Information supplied:
-- ===== VERDICT (by name: the statement is the Claim_ definition above) =====
theorem find_fuse_spec : Claim_equal_find_fuse := by
  intro structure_ level order _ hpre
  unfold Spec_find_fuse find_fuse find_fuse_alt
  have hn0 : (0 : Int) ≤ max (level - 1) 0 := le_max_right _ _
  set n : Int := max (level - 1) 0 with hn
  have hrange : PySem.List.pyRange 0 (level - 1) 1 = PySem.List.pyRange 0 n 1 := by
    by_cases h : level - 1 ≤ 0
    · rw [PySem.List.pyRange_one_eq_nil h, hn, max_eq_right h, PySem.List.pyRange_one_eq_nil le_rfl]
    · rw [hn, max_eq_left (by omega)]
  have hnlen : n ≤ (order.length : Int) := by
    by_cases h : n ≤ 0
    · have : (0 : Int) ≤ (order.length : Int) := by positivity
      omega
    · have hlev : n = level - 1 := by
        rcases max_cases (level - 1) 0 with ⟨h1, _⟩ | ⟨h1, h2⟩
        · rw [hn, h1]
        · rw [hn, h1] at h; omega
      have hk := hpre.1
      omega
  simp only [hrange]
  set ks := PySem.List.pyRange 0 n 1 with hks
  -- phase 1: A's accumulators are the records of recGroups
  have h1 := phase1_rel structure_ order ks [] [] 0
  simp only [List.map_nil] at h1
  simp only [h1]
  set R := ks.foldl (stepR structure_ order) ([], [], 0) with hR
  have h2 : R.1 ++ [(R.2.1, R.2.2)] = recGroups structure_ order ks := by
    rw [hR, flush_eq_recGroups structure_ order ks [] [] 0]
    cases hg : recGroups structure_ order ks with
    | nil => exact absurd hg (recGroups_ne_nil _ _ _)
    | cons g t => simp [mapFirst]
  have hfuse : R.1.map Prod.fst ++ [R.2.1] = (recGroups structure_ order ks).map Prod.fst := by
    rw [← h2]; simp
  have hnbf : R.1.map Prod.snd ++ [R.2.2] = (recGroups structure_ order ks).map Prod.snd := by
    rw [← h2]; simp
  simp only [hfuse, hnbf]
  -- phase 2: recGroups over the range is the pair list over the cuts
  have hsepfun : (fun k => PySem.Str.isIn "in_channels" (PySem.List.pyGetD order k "")) =
      (fun k => sepAt order k) := rfl
  simp only [hsepfun]
  set cs := ks.filter (fun k => sepAt order k) with hcs
  have h3 : recGroups structure_ order ks
      = (pairsOf (-1) cs n).map
          (fun p => (segOf order (p.1 + 1) p.2, sumOf structure_ (p.1 + 1) p.2)) := by
    have := recGroups_eq_pairs structure_ order (n - 0).toNat 0 n rfl
    rw [show (0 : Int) - 1 = -1 by ring] at this
    rw [hks, hcs, this]
  set pairs := pairsOf (-1) cs n with hpairs
  -- the zip in B builds exactly these pairs
  have hzip : ([-1] ++ cs ++ [n]).zip (PySem.List.slice ([-1] ++ cs ++ [n]) (some 1) none)
      = pairs := by
    rw [PySem.List.slice_from_one]
    rw [show ([-1] ++ cs ++ [n] : List Int).tail = cs ++ [n] by simp]
    rw [show ([-1] ++ cs ++ [n] : List Int) = (-1 :: cs) ++ [n] by simp]
    rw [zip_append_right _ _ _ (by simp)]
    rfl
  simp only [hzip]
  -- the totals in B are the per-group sums
  have hpw : ((-1 : Int) :: cs ++ [n]).Pairwise (· < ·) := by
    rw [hcs, hks]; exact cuts_pairwise n hn0 _
  have hchain := pairs_chain n cs (-1) hpw
  rw [← hpairs] at hchain
  have h5 : pairs.map (fun ab =>
        PySem.List.pyGetD ((ks.map (cellIter structure_)).foldl prefStep [0]) ab.2 0
        - PySem.List.pyGetD ((ks.map (cellIter structure_)).foldl prefStep [0]) (ab.1 + 1) 0)
      = pairs.map (fun p => sumOf structure_ (p.1 + 1) p.2) :=
    List.map_congr_left (fun p hp => by
      have h := hchain p hp
      rw [hks]
      exact pref_diff structure_ n hn0 p.1 p.2 h.1 h.2.1 h.2.2)
  simp only [h3, h5, List.map_map]
  set T := pairs.map (fun p => sumOf structure_ (p.1 + 1) p.2) with hT
  set S := pairs.map (fun p => segOf order (p.1 + 1) p.2) with hS
  have hTcomp : pairs.map ((fun x => x.2) ∘ fun p => (segOf order (p.1 + 1) p.2, sumOf structure_ (p.1 + 1) p.2)) = T := rfl
  have hScomp : pairs.map ((fun x => x.1) ∘ fun p => (segOf order (p.1 + 1) p.2, sumOf structure_ (p.1 + 1) p.2)) = S := rfl
  simp only [hTcomp, hScomp]
  -- A's selection loop
  have hlenST : S.length = T.length := by rw [hS, hT]; simp
  have hpairs_ne : pairs ≠ [] := by
    rw [hpairs, pairsOf]
    cases cs <;> simp
  have hsel : (PySem.List.pyRange 0 (S.length : Int) 1).foldl (selStepA T) (0, 0)
      = selLoop T 0 0 0 := by
    have := foldl_selStep T T [] (by simp) (0, 0)
    simpa [hlenST] using this
  rw [hsel, selLoop_spec]
  -- name the true maximum
  cases hTc : T with
  | nil =>
    exfalso
    have hlp := congrArg List.length hTc
    simp [hT] at hlp
    exact hpairs_ne hlp
  | cons t0 tr =>
    rw [PySem.List.max?_id_cons, Option.getD_some]
    have hM0 : (t0 :: tr).foldl max 0 = max 0 (tr.foldl max t0) := by
      simp only [List.foldl_cons]
      rw [show max (0 : Int) t0 = max 0 t0 from rfl, foldl_max_init]
    rw [← hTc]
    set M := tr.foldl max t0 with hM
    have hM0' : T.foldl max 0 = max 0 M := by rw [hTc]; exact hM0
    have hMmem : M ∈ T := by
      rw [hTc, hM]
      rcases PySem.List.foldl_max_mem tr t0 with h | h
      · rw [h]; exact List.mem_cons_self
      · exact List.mem_cons_of_mem _ h
    have hplen : pairs.length = T.length := by rw [hT]; simp
    have hcuts_cons : ([-1] ++ cs ++ [n] : List Int) = -1 :: (cs ++ [n]) := by simp
    have hzip' : pairs = (-1 :: (cs ++ [n])).zip (-1 :: (cs ++ [n])).tail := by
      rw [← hzip, PySem.List.slice_from_one, hcuts_cons]
    have hcutlen : (-1 :: (cs ++ [n]) : List Int).length = pairs.length + 1 := by
      rw [hpairs, pairsOf]
      simp
    by_cases hb : M ≤ 0
    · -- no positive total: both return the first group with 0
      rw [if_pos (by omega : T.foldl max 0 ≤ 0), if_pos hb]
      have hplen0 : 0 < pairs.length := List.length_pos_iff.mpr hpairs_ne
      obtain ⟨hc1, hc2, hc3⟩ := hchain _ (getD_mem_pair pairs 0 hplen0)
      have hcuts0 : PySem.List.pyGetD ([-1] ++ cs ++ [n] : List Int) 0 0
          = (pairs.getD 0 (0, 0)).1 := by
        rw [hcuts_cons, hzip', zip_tail_getD _ 0 (by omega)]
        simp [PySem.List.pyGetD_zero]
      have hcuts1 : PySem.List.pyGetD ([-1] ++ cs ++ [n] : List Int) 1 0
          = (pairs.getD 0 (0, 0)).2 := by
        rw [hcuts_cons, hzip', zip_tail_getD _ 0 (by omega)]
        rw [show (1 : Int) = ((1 : Nat) : Int) by norm_num, PySem.List.pyGetD_natCast]
      have hS0 : PySem.List.pyGetD S (0 : Int) []
          = segOf order ((pairs.getD 0 (0, 0)).1 + 1) (pairs.getD 0 (0, 0)).2 := by
        rw [PySem.List.pyGetD_zero, hS, getD_map_pair _ pairs 0 hplen0]
      simp only [hcuts0, hcuts1]
      rw [hS0,
        slice_eq_segOf order ((pairs.getD 0 (0, 0)).2 - ((pairs.getD 0 (0, 0)).1 + 1)).toNat
          ((pairs.getD 0 (0, 0)).1 + 1) (pairs.getD 0 (0, 0)).2 rfl (by omega) (by omega) (by omega)]
    · -- a positive maximum: both return the first group attaining it
      rw [if_neg (by omega : ¬ T.foldl max 0 ≤ 0), if_neg hb]
      rw [hM0', max_eq_right (by omega : (0 : Int) ≤ M)]
      have hj := index_getD_eq_findIdx M T hMmem
      rw [hj]
      set j := T.findIdx (fun t => decide (t = M)) with hjdef
      have hjlen : j < T.length := findIdx_lt_length_of_mem hMmem
      have hjp : j < pairs.length := by omega
      obtain ⟨hc1, hc2, hc3⟩ := hchain _ (getD_mem_pair pairs j hjp)
      have hcutsj : PySem.List.pyGetD ([-1] ++ cs ++ [n] : List Int) (j : Int) 0
          = (pairs.getD j (0, 0)).1 := by
        rw [hcuts_cons, hzip', zip_tail_getD _ j (by omega)]
        rw [PySem.List.pyGetD_natCast]
      have hcutsj1 : PySem.List.pyGetD ([-1] ++ cs ++ [n] : List Int) ((j : Int) + 1) 0
          = (pairs.getD j (0, 0)).2 := by
        rw [hcuts_cons, hzip', zip_tail_getD _ j (by omega)]
        rw [show ((j : Int) + 1) = (((j + 1 : Nat)) : Int) by push_cast; ring,
          PySem.List.pyGetD_natCast]
      have hSj : PySem.List.pyGetD S (0 + (j : Int)) []
          = segOf order ((pairs.getD j (0, 0)).1 + 1) (pairs.getD j (0, 0)).2 := by
        rw [show (0 + (j : Int)) = ((j : Nat) : Int) by ring, PySem.List.pyGetD_natCast,
          hS, getD_map_pair _ pairs j hjp]
      simp only [hcutsj, hcutsj1]
      rw [hSj,
        slice_eq_segOf order ((pairs.getD j (0, 0)).2 - ((pairs.getD j (0, 0)).1 + 1)).toNat
          ((pairs.getD j (0, 0)).1 + 1) (pairs.getD j (0, 0)).2 rfl (by omega) (by omega) (by omega)]
def allocate_jobs_with_ECT_alt (solution : List (List (Int × Int))) (machine_completion_times : List (Int × Int)) : (List (List (Int × Int))) × (List (Int × List Int)) :=
  let d : PySem.Dict Int Int := PySem.Dict.mk machine_completion_times
  let machines := d.keys
  let times := d.values
  let n := machines.length
  let queue0 := (List.range n).foldl (fun q i => pvInsertSorted q (times.getD i 0, i)) []
  let alloc0 : List (List Int) := List.replicate n []
  let fin := solution.foldl (pvJobB machines) ((queue0, alloc0), [])
  let md := (List.range n).foldl
    (fun (m : PySem.Dict Int (List Int)) i => m.insert (machines.getD i 0) (fin.1.2.getD i []))
    PySem.Dict.empty
  (fin.2, md.items)

-- ===== PRECONDITION & SPEC =====
-- Pre_ excludes (a) association lists with duplicate machine keys, which cannot arise from the
-- Python dict parameter (a dict's keys are unique), and (b) an empty dict together with at
-- least one task, on which Python's min([]) raises ValueError (B's pop raises IndexError too).
def Pre_allocate_jobs_with_ECT (solution : List (List (Int × Int))) (machine_completion_times : List (Int × Int)) : Prop :=
  (machine_completion_times.map Prod.fst).Nodup ∧
  (machine_completion_times = [] → solution.all (fun j => j.isEmpty) = true)
instance (solution : List (List (Int × Int))) (machine_completion_times : List (Int × Int)) : Decidable (Pre_allocate_jobs_with_ECT solution machine_completion_times) := by unfold Pre_allocate_jobs_with_ECT; infer_instance

def pvWitness_allocate_jobs_with_ECT : (List (List (Int × Int))) × (List (Int × Int)) :=
  ([[(1, 3), (2, 2)], [(4, 1)]], [(7, 0), (8, 1)])

def Spec_allocate_jobs_with_ECT (solution : List (List (Int × Int))) (machine_completion_times : List (Int × Int)) (out : (List (List (Int × Int))) × (List (Int × List Int))) : Prop := out = allocate_jobs_with_ECT_alt solution machine_completion_times
instance (solution : List (List (Int × Int))) (machine_completion_times : List (Int × Int)) (out : (List (List (Int × Int))) × (List (Int × List Int))) : Decidable (Spec_allocate_jobs_with_ECT solution machine_completion_times out) := by unfold Spec_allocate_jobs_with_ECT; infer_instance

-- ===== CLAIM (what is proved, stated in full; the proofs are below) =====
def Claim_equal_allocate_jobs_with_ECT : Prop := ∀ (solution : List (List (Int × Int))) (machine_completion_times : List (Int × Int)), Dom_allocate_jobs_with_ECT solution machine_completion_times → Pre_allocate_jobs_with_ECT solution machine_completion_times → Spec_allocate_jobs_with_ECT solution machine_completion_times (allocate_jobs_with_ECT solution machine_completion_times)

-- ===== LEMMAS AND PROOFS =====

-- the strict lexicographic order on (completion_time, index) pairs
def pvLexLt (x y : Int × Nat) : Prop := x.1 < y.1 ∨ (x.1 = y.1 ∧ x.2 < y.2)

theorem pvLexLtB_iff {x y : Int × Nat} : pvLexLtB x y = true ↔ pvLexLt x y := by
  simp [pvLexLtB, pvLexLt]

theorem pvLexLt_of_not_ltB {x y : Int × Nat} (h : pvLexLtB x y = false) (hne : x.2 ≠ y.2) :
    pvLexLt y x := by
  simp [pvLexLtB] at h; unfold pvLexLt; omega

theorem pvLexLt_trans {x y z : Int × Nat} (h1 : pvLexLt x y) (h2 : pvLexLt y z) : pvLexLt x z := by
  unfold pvLexLt at *; omega

theorem pvBisect_spec (q : List (Int × Nat)) (x : Int × Nat) (hs : q.Pairwise pvLexLt) :
    ∀ (n lo hi : Nat), hi - lo = n → lo ≤ hi → hi ≤ q.length →
    (∀ k, (hk : k < q.length) → k < lo → pvLexLtB (q[k]) x = true) →
    (∀ k, (hk : k < q.length) → hi ≤ k → pvLexLtB (q[k]) x = false) →
    (pvBisect q x lo hi ≤ q.length ∧
     (∀ k, (hk : k < q.length) → k < pvBisect q x lo hi → pvLexLtB (q[k]) x = true) ∧
     (∀ k, (hk : k < q.length) → pvBisect q x lo hi ≤ k → pvLexLtB (q[k]) x = false)) := by
  intro n
  induction n using Nat.strong_induction_on with
  | _ n ih =>
    intro lo hi hn hlh hhl hlow hhigh
    have hget := List.pairwise_iff_getElem.mp hs
    by_cases h : lo < hi
    · have hmid : (lo + hi) / 2 < q.length := by omega
      have hgd : q.getD ((lo + hi) / 2) (0, 0) = q[(lo + hi) / 2] :=
        List.getD_eq_getElem _ _ hmid
      rw [pvBisect, dif_pos h]
      simp only [hgd]
      by_cases hc : pvLexLtB (q[(lo + hi) / 2]) x = true
      · rw [if_pos hc]
        refine ih (hi - ((lo + hi) / 2 + 1)) (by omega) ((lo + hi) / 2 + 1) hi rfl
          (by omega) hhl ?_ hhigh
        intro k hk hkm
        rcases Nat.lt_or_ge k lo with hkl | hkl
        · exact hlow k hk hkl
        · rcases Nat.eq_or_lt_of_le (Nat.le_of_lt_succ hkm) with he | hlt
          · subst he; exact hc
          · exact pvLexLtB_iff.mpr
              (pvLexLt_trans (hget k _ hk hmid hlt) (pvLexLtB_iff.mp hc))
      · rw [if_neg hc]
        refine ih ((lo + hi) / 2 - lo) (by omega) lo ((lo + hi) / 2) rfl
          (by omega) (by omega) hlow ?_
        intro k hk hkm
        rcases Nat.eq_or_lt_of_le hkm with he | hlt
        · subst he; exact Bool.eq_false_iff.mpr hc
        · apply Bool.eq_false_iff.mpr
          intro hct
          exact hc (pvLexLtB_iff.mpr
            (pvLexLt_trans (hget _ k hmid hk hlt) (pvLexLtB_iff.mp hct)))
    · rw [pvBisect, dif_neg h]
      have : lo = hi := by omega
      subst this
      exact ⟨by omega, fun k hk hkl => hlow k hk hkl, fun k hk hkl => hhigh k hk hkl⟩

theorem pvBisect_full (q : List (Int × Nat)) (x : Int × Nat) (hs : q.Pairwise pvLexLt) :
    pvBisect q x 0 q.length ≤ q.length ∧
    (∀ k, (hk : k < q.length) → k < pvBisect q x 0 q.length → pvLexLtB (q[k]) x = true) ∧
    (∀ k, (hk : k < q.length) → pvBisect q x 0 q.length ≤ k → pvLexLtB (q[k]) x = false) :=
  pvBisect_spec q x hs (q.length - 0) 0 q.length rfl (by omega) (by omega)
    (by omega) (by omega)

theorem pvInsertSorted_eq (q : List (Int × Nat)) (x : Int × Nat) (hs : q.Pairwise pvLexLt) :
    pvInsertSorted q x
      = q.take (pvBisect q x 0 q.length) ++ x :: q.drop (pvBisect q x 0 q.length) := by
  unfold pvInsertSorted
  exact PySem.List.insert_natCast q _ x (pvBisect_full q x hs).1

theorem pvInsertSorted_perm (q : List (Int × Nat)) (x : Int × Nat) (hs : q.Pairwise pvLexLt) :
    (pvInsertSorted q x).Perm (x :: q) := by
  rw [pvInsertSorted_eq q x hs]
  exact List.perm_middle.trans (by rw [List.take_append_drop])

theorem pvInsertSorted_sorted (q : List (Int × Nat)) (x : Int × Nat)
    (hs : q.Pairwise pvLexLt) (hne : ∀ y ∈ q, y.2 ≠ x.2) :
    (pvInsertSorted q x).Pairwise pvLexLt := by
  obtain ⟨hle, hlow, hhigh⟩ := pvBisect_full q x hs
  have hget := List.pairwise_iff_getElem.mp hs
  rw [pvInsertSorted_eq q x hs]
  have htake : ∀ y ∈ q.take (pvBisect q x 0 q.length),
      ∃ k, ∃ hk : k < q.length, k < pvBisect q x 0 q.length ∧ q[k] = y := by
    intro y hy
    obtain ⟨k, hk, he⟩ := List.getElem_of_mem hy
    have hkb : k < pvBisect q x 0 q.length ∧ k < q.length := by
      have := hk; simp [List.length_take] at this; omega
    exact ⟨k, hkb.2, hkb.1, by rw [List.getElem_take] at he; exact he⟩
  have hdrop : ∀ y ∈ q.drop (pvBisect q x 0 q.length),
      ∃ k, ∃ hk : k < q.length, pvBisect q x 0 q.length ≤ k ∧ q[k] = y := by
    intro y hy
    obtain ⟨k, hk, he⟩ := List.getElem_of_mem hy
    rw [List.getElem_drop] at he
    have hkl : pvBisect q x 0 q.length + k < q.length := by
      have := hk; simp [List.length_drop] at this; omega
    exact ⟨pvBisect q x 0 q.length + k, hkl, by omega, he⟩
  rw [List.pairwise_append]
  refine ⟨hs.sublist (List.take_sublist _ _), ?_, ?_⟩
  · rw [List.pairwise_cons]
    refine ⟨?_, hs.sublist (List.drop_sublist _ _)⟩
    intro y hy
    obtain ⟨k, hk, hkb, he⟩ := hdrop y hy
    rw [← he]
    exact pvLexLt_of_not_ltB (hhigh k hk hkb) (hne _ (List.getElem_mem hk))
  · intro a ha b hb
    obtain ⟨k, hk, hkb, he⟩ := htake a ha
    rcases List.mem_cons.mp hb with rfl | hb
    · rw [← he]; exact pvLexLtB_iff.mp (hlow k hk hkb)
    · obtain ⟨m, hm, hmb, hme⟩ := hdrop b hb
      rw [← he, ← hme]
      exact hget k m hk hm (by omega)

theorem pv_min?_aux {key : Int → Int} (t : List Int) : ∀ m : Int,
    ∃ r, PySem.List.min? (m :: t) key = some r ∧
      (r = m ∨ ∃ j, ∃ hj : j < t.length, t[j] = r ∧ key r < key m ∧
        ∀ k, (hk : k < t.length) → k < j → key r < key t[k]) := by
  induction t with
  | nil => intro m; exact ⟨m, by simp [PySem.List.min?], Or.inl rfl⟩
  | cons x t ih =>
    intro m
    have hstep : PySem.List.min? (m :: x :: t) key
        = PySem.List.min? ((if key x < key m then x else m) :: t) key := by
      simp [PySem.List.min?]; split_ifs <;> rfl
    by_cases h : key x < key m
    · rcases ih x with ⟨r, hr, hcase⟩
      refine ⟨r, by rw [hstep, if_pos h]; exact hr, Or.inr ?_⟩
      rcases hcase with rfl | ⟨j, hj, hrj, hlt, hfirst⟩
      · exact ⟨0, by simp, by simp, h, by omega⟩
      · refine ⟨j + 1, by simpa using Nat.succ_lt_succ hj, by simpa using hrj, lt_trans hlt h, ?_⟩
        intro k hk hkj
        match k with
        | 0 => simpa using hlt
        | k + 1 => simpa using hfirst k (by simpa using hk) (by omega)
    · rcases ih m with ⟨r, hr, hcase⟩
      refine ⟨r, by rw [hstep, if_neg h]; exact hr, ?_⟩
      rcases hcase with rfl | ⟨j, hj, hrj, hlt, hfirst⟩
      · exact Or.inl rfl
      · refine Or.inr ⟨j + 1, by simpa using Nat.succ_lt_succ hj, by simpa using hrj, hlt, ?_⟩
        intro k hk hkj
        match k with
        | 0 => exact by simpa using lt_of_lt_of_le hlt (by omega)
        | k + 1 => simpa using hfirst k (by simpa using hk) (by omega)
-- min? over a nonempty list returns the FIRST element attaining the minimal key
theorem pv_min?_first {xs : List Int} {key : Int → Int} {r : Int}
    (h : PySem.List.min? xs key = some r) :
    ∃ j : Nat, ∃ hj : j < xs.length, xs[j] = r ∧
      ∀ k, (hk : k < xs.length) → k < j → key r < key xs[k] := by
  match xs with
  | [] => simp [PySem.List.min?] at h
  | x :: t =>
    rcases pv_min?_aux (key := key) t x with ⟨r', hr', hcase⟩
    rw [hr'] at h
    obtain rfl : r' = r := Option.some_inj.mp h
    rcases hcase with rfl | ⟨j, hj, hrj, hlt, hfirst⟩
    · exact ⟨0, by simp, by simp, by omega⟩
    · refine ⟨j + 1, by simpa using Nat.succ_lt_succ hj, by simpa using hrj, ?_⟩
      intro k hk hkj
      match k with
      | 0 => simpa using hlt
      | k + 1 => simpa using hfirst k (by simpa using hk) (by omega)
-- fold of fresh-key inserts appends all the items
theorem pv_items_foldl_insert {α ν : Type} (xs : List α) (kf : α → Int) (vf : α → ν) :
    ∀ (m : PySem.Dict Int ν),
    (∀ x ∈ xs, m.contains (kf x) = false) → (xs.map kf).Nodup →
    (xs.foldl (fun m x => m.insert (kf x) (vf x)) m).items
      = m.items ++ xs.map (fun x => (kf x, vf x)) := by
  induction xs with
  | nil => intro m _ _; simp
  | cons x t ih =>
    intro m h hk
    have hc : m.contains (kf x) = false := h x (by simp)
    have hstep : (m.insert (kf x) (vf x)).items = m.items ++ [(kf x, vf x)] :=
      PySem.Dict.items_insert_of_not_contains m (vf x) hc
    have ht : ∀ y ∈ t, (m.insert (kf x) (vf x)).contains (kf y) = false := by
      intro y hy
      rw [PySem.Dict.contains_insert]
      have hk' := hk
      rw [List.map_cons, List.nodup_cons] at hk'
      have hne : kf y ≠ kf x := by
        intro he
        exact hk'.1 (he ▸ List.mem_map_of_mem hy)
      simp [hne, h y (by simp [hy])]
    have := ih (m.insert (kf x) (vf x)) ht (by
      have hk' := hk
      rw [List.map_cons, List.nodup_cons] at hk'
      exact hk'.2)
    simp only [List.foldl_cons, this, hstep]
    simp
-- insert of an existing key rewrites exactly that key's slot
theorem pv_items_insert_at {ν : Type} (d : PySem.Dict Int ν) (j : Nat)
    (hj : j < d.items.length) (hnd : (d.items.map Prod.fst).Nodup) (v : ν) :
    (d.insert (d.items[j].1) v).items = d.items.set j (d.items[j].1, v) := by
  have hc : d.contains (d.items[j].1) = true := by
    rw [PySem.Dict.contains_iff_mem_keys]
    exact List.mem_map_of_mem (List.getElem_mem hj)
  rw [PySem.Dict.items_insert_of_contains d v hc]
  apply List.ext_getElem (by simp)
  intro i h1 h2
  have hlen : i < d.items.length := by simpa using h1
  by_cases hij : i = j
  · subst hij
    simp [List.getElem_set]
  · have hne : d.items[i].1 ≠ d.items[j].1 := by
      intro he
      have : (d.items.map Prod.fst)[i]'(by simpa using hlen) = (d.items.map Prod.fst)[j]'(by simpa using hj) := by
        simpa using he
      exact hij (hnd.getElem_inj_iff.mp this)
    have hji : j ≠ i := fun h => hij h.symm
    simp [List.getElem_set, hne, hji]
theorem pv_getD_at {ν : Type} (d : PySem.Dict Int ν) (j : Nat)
    (hj : j < d.items.length) (hnd : (d.items.map Prod.fst).Nodup) (v0 : ν) :
    d.getD (d.items[j].1) v0 = d.items[j].2 := by
  have hmem : (d.items[j].1, d.items[j].2) ∈ d.items := by
    simpa using List.getElem_mem hj
  exact PySem.Dict.getD_of_mem_items d hmem (by simpa [PySem.Dict.keys] using hnd) v0
-- a list is a permutation of its element at i consed onto the removal of position i
theorem pv_perm_getElem_cons_eraseIdx {α : Type} (l : List α) (i : Nat) (hi : i < l.length) :
    l.Perm (l[i] :: l.eraseIdx i) := by
  conv_lhs => rw [← List.take_append_drop i l, List.drop_eq_getElem_cons hi]
  rw [List.eraseIdx_eq_take_drop_succ]
  exact List.perm_middle
theorem pv_set_perm {α : Type} (l : List α) (i : Nat) (hi : i < l.length) (a : α) :
    (l.set i a).Perm (a :: l.eraseIdx i) := by
  rw [List.set_eq_take_append_cons_drop, if_pos hi, List.eraseIdx_eq_take_drop_succ]
  exact List.perm_middle
theorem pv_zipIdx_set (l : List Int) (i : Nat) (a : Int) (hi : i < l.length) :
    (l.set i a).zipIdx = l.zipIdx.set i (a, i) := by
  apply List.ext_getElem (by simp)
  intro k h1 h2
  have hk : k < l.length := by simpa using h1
  rw [List.getElem_zipIdx]
  by_cases hik : k = i
  · subst hik; simp [List.getElem_set]
  · have hik' : i ≠ k := fun h => hik h.symm
    simp [List.getElem_set, hik', List.getElem_zipIdx]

About this task: For every line in the data above that has the string "unfold", return that line.

Exercise result:
  unfold Spec_find_fuse find_fuse find_fuse_alt
instance (solution : List (List (Int × Int))) (machine_completion_times : List (Int × Int)) : Decidable (Pre_allocate_jobs_with_ECT solution machine_completion_times) := by unfold Pre_allocate_jobs_with_ECT; infer_instance
instance (solution : List (List (Int × Int))) (machine_completion_times : List (Int × Int)) (out : (List (List (Int × Int))) × (List (Int × List Int))) : Decidable (Spec_allocate_jobs_with_ECT solution machine_completion_times out) := by unfold Spec_allocate_jobs_with_ECT; infer_instance
  simp [pvLexLtB] at h; unfold pvLexLt; omega
  unfold pvLexLt at *; omega
  unfold pvInsertSorted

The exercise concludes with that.